◆ AIM OF THE TASK ◆
Lines with the string "hblk" must each be copied from the listing.

--- EXTRACTED ENTRIES ---

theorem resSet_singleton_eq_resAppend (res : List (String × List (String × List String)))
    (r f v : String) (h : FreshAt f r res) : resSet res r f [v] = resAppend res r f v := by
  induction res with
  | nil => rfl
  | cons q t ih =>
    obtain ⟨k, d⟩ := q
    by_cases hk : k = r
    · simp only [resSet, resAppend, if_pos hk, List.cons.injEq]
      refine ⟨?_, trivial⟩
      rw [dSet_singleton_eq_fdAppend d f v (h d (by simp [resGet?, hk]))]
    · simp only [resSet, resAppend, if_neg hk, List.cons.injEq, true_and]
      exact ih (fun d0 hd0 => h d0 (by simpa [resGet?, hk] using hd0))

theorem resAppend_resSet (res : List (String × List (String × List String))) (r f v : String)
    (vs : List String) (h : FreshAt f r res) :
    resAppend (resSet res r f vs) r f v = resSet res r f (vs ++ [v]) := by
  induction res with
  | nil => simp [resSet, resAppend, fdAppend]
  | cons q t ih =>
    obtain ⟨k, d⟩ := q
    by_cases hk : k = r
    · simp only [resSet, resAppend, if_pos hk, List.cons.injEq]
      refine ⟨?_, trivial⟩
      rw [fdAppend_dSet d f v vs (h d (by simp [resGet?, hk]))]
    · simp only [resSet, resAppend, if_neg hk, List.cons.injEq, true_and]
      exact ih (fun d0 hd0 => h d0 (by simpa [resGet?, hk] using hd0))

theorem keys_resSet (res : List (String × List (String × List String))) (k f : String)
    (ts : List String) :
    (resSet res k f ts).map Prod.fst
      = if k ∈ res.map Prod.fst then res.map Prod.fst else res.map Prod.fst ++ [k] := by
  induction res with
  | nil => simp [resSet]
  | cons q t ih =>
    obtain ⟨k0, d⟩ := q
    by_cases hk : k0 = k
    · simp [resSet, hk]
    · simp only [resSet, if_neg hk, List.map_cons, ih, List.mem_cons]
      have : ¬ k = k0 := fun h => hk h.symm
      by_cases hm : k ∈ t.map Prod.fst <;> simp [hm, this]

---
--- EXTRACTED ENTRIES ---

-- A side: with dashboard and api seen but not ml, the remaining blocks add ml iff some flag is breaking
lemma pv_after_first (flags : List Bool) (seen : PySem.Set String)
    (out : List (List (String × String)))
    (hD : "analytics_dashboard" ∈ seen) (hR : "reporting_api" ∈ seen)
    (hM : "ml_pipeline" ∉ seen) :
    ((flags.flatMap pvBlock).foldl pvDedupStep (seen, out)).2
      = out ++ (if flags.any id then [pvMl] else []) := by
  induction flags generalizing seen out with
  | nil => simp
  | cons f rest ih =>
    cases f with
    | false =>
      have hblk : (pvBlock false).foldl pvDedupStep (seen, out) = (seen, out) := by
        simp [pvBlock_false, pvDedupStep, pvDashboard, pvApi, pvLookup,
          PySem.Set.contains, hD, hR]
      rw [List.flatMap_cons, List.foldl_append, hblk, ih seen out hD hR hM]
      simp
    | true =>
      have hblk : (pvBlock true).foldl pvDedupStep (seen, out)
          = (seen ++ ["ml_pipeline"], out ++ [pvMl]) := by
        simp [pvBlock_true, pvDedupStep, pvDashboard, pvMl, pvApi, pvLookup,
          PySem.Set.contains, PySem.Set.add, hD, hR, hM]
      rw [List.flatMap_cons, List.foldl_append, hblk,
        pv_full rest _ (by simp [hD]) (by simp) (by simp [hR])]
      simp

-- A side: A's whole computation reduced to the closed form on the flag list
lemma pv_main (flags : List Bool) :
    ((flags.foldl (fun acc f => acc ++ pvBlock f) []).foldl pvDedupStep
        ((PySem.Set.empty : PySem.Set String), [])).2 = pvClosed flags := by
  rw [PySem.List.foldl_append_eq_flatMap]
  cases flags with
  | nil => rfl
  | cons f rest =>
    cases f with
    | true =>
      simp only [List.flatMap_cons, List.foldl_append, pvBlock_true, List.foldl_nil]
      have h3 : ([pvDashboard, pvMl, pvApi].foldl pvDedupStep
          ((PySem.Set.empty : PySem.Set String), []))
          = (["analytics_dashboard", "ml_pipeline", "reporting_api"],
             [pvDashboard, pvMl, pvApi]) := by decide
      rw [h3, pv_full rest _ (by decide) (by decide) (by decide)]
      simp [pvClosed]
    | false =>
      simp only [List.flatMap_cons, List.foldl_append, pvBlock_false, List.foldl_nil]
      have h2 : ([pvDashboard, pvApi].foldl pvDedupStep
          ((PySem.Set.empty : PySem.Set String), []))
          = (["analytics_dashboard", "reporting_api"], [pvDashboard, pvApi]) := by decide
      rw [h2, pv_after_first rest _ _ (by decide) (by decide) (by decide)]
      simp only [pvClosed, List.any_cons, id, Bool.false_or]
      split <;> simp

---

◆ THE COMPLETED TASK ◆
      have hblk : (pvBlock false).foldl pvDedupStep (seen, out) = (seen, out) := by
      rw [List.flatMap_cons, List.foldl_append, hblk, ih seen out hD hR hM]
      have hblk : (pvBlock true).foldl pvDedupStep (seen, out)
      rw [List.flatMap_cons, List.foldl_append, hblk,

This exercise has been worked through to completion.